You are viewing a plain text version of this content. The canonical link for it is here.
Posted to java-user@lucene.apache.org by Phil Herold <ph...@d-wise.com> on 2011/02/09 19:58:00 UTC

index size doubling / optimization (Lucene 3.0.3)

I know that the size of a Lucene index can double while optimization is
underway, but it's supposed to eventually settle back down to the original
size, correct? We have a Lucene index consisting of 100K documents, that is
normally about 12GB in size. It is split across 10 sub-indexes which we
search using MultiSearcher. It takes our system about 7 hours to traverse
the file system and update the index, which typically adds, updates or
deletes anywhere from a dozen to a few hundred documents. We optimize each
sub-index at the end (although this is configurable). The system seems to
run fine for several days, with the total size of the index staying fairly
consistent, then all of the sudden the index size doubles to about 25GB, and
stays there. I'm assuming this is happening after an optimization-there is
certainly not a doubling of the data that is being added.

 

Is this expected or known behavior, or a bug of some kind?

 

I've read various postings on the 'net regarding optimization, and when to
do it, if at all, and I'm certainly open to other strategies.

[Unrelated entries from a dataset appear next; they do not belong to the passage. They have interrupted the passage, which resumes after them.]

-- pv_equiv track=rewrite | github.com/zakhar-kogan/cayleyrl-iclr-2026 | cayleypy/puzzles/globe.py | globe_gens
-- ===== SOURCE A (Python) =====
-- from typing import Dict
--
-- def help_cyclic(start_pos: int, finish_pos: int, n: int) -> list[int]:
--     lst = []
--     for i in range(start_pos):
--         lst.append(i)
--     for i in range(start_pos, finish_pos + 1):
--         lst.append((i + 1) if i != finish_pos else start_pos)
--     for i in range(finish_pos + 1, n):
--         lst.append(i)
--     return lst
--
-- def globe_gens(a: int, b: int) -> Dict[str, list[int]]:
--     gens = {}
--     x_count = 2 * b
--     y_count = a + 1
--     n = 2 * (a + 1) * b
--     for r_count in range(y_count):
--         gens[f"r{r_count}"] = help_cyclic(r_count * x_count, (r_count + 1) * x_count - 1, n)
--
--     total_a = y_count - 1
--     for f_count in range(x_count):
--         lst = list(range(n))
--
--         for i in range(y_count // 2):
--             block1 = []
--             block2 = []
--             for k in range(b):
--                 idx1 = i * x_count + (f_count + k) % x_count
--                 block1.append(idx1)
--                 idx2 = (total_a - i) * x_count + (f_count + k) % x_count
--                 block2.append(idx2)
--             for k in range(b):
--                 idx1 = block1[k]
--                 idx2 = block2[b - 1 - k]
--                 lst[idx1], lst[idx2] = lst[idx2], lst[idx1]
--         gens[f"f{f_count}"] = lst
--
--     return gens
-- ===== SOURCE B (Python) =====
-- def _flip_target(p: int, f: int, x: int, b: int, total_a: int, y: int) -> int:
--     row, col = divmod(p, x)
--     j = (col - f) % x
--     if j < b and min(row, total_a - row) < y // 2:
--         return (total_a - row) * x + (f + b - 1 - j) % x
--     return p
--
-- def globe_gens(a: int, b: int) -> dict:
--     gens = {}
--     x = 2 * b
--     y = a + 1
--     n = 2 * (a + 1) * b
--     total_a = y - 1
--     for r in range(y):
--         s = r * x
--         gens[f"r{r}"] = [s + (p - s + 1) % x if s <= p < s + x else p for p in range(n)]
--     for f in range(x):
--         gens[f"f{f}"] = [_flip_target(p, f, x, b, total_a, y) for p in range(n)]
--     return gens
-- ===== Notes on version B (the rewrite author's own statement) =====
-- stated objective: alternative
-- what changed: Each generator is built in a single comprehension over all n positions by (row,col) arithmetic - rotations map positions of row r to (col+1) mod x within the row, flips send a position whose window offset j=(col-f) mod x is < b and whose row is mirrored to (total_a-row)*x + (f+b-1-j) mod x - instead of help_cyclic's three append loops and the block-list construction plus pairwise in-place swaps.
import Mathlib
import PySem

Search time is
critical for our users. 

 

FWIW, we have the following tunable parameters configured for our index:

 

mergeFactor: 5

maxMergeDocs: 1000

maxBufferedDocs: 200

RAMBufferSizeMB: 16

 

Any advice or help is appreciated. 


Re: index size doubling / optimization (Lucene 3.0.3)

Posted by Michael McCandless <lu...@mikemccandless.com>.
This is not expected.

Did the last IW exit "gracefully"?  If so, it should delete the old
segments after swapping in the optimized one.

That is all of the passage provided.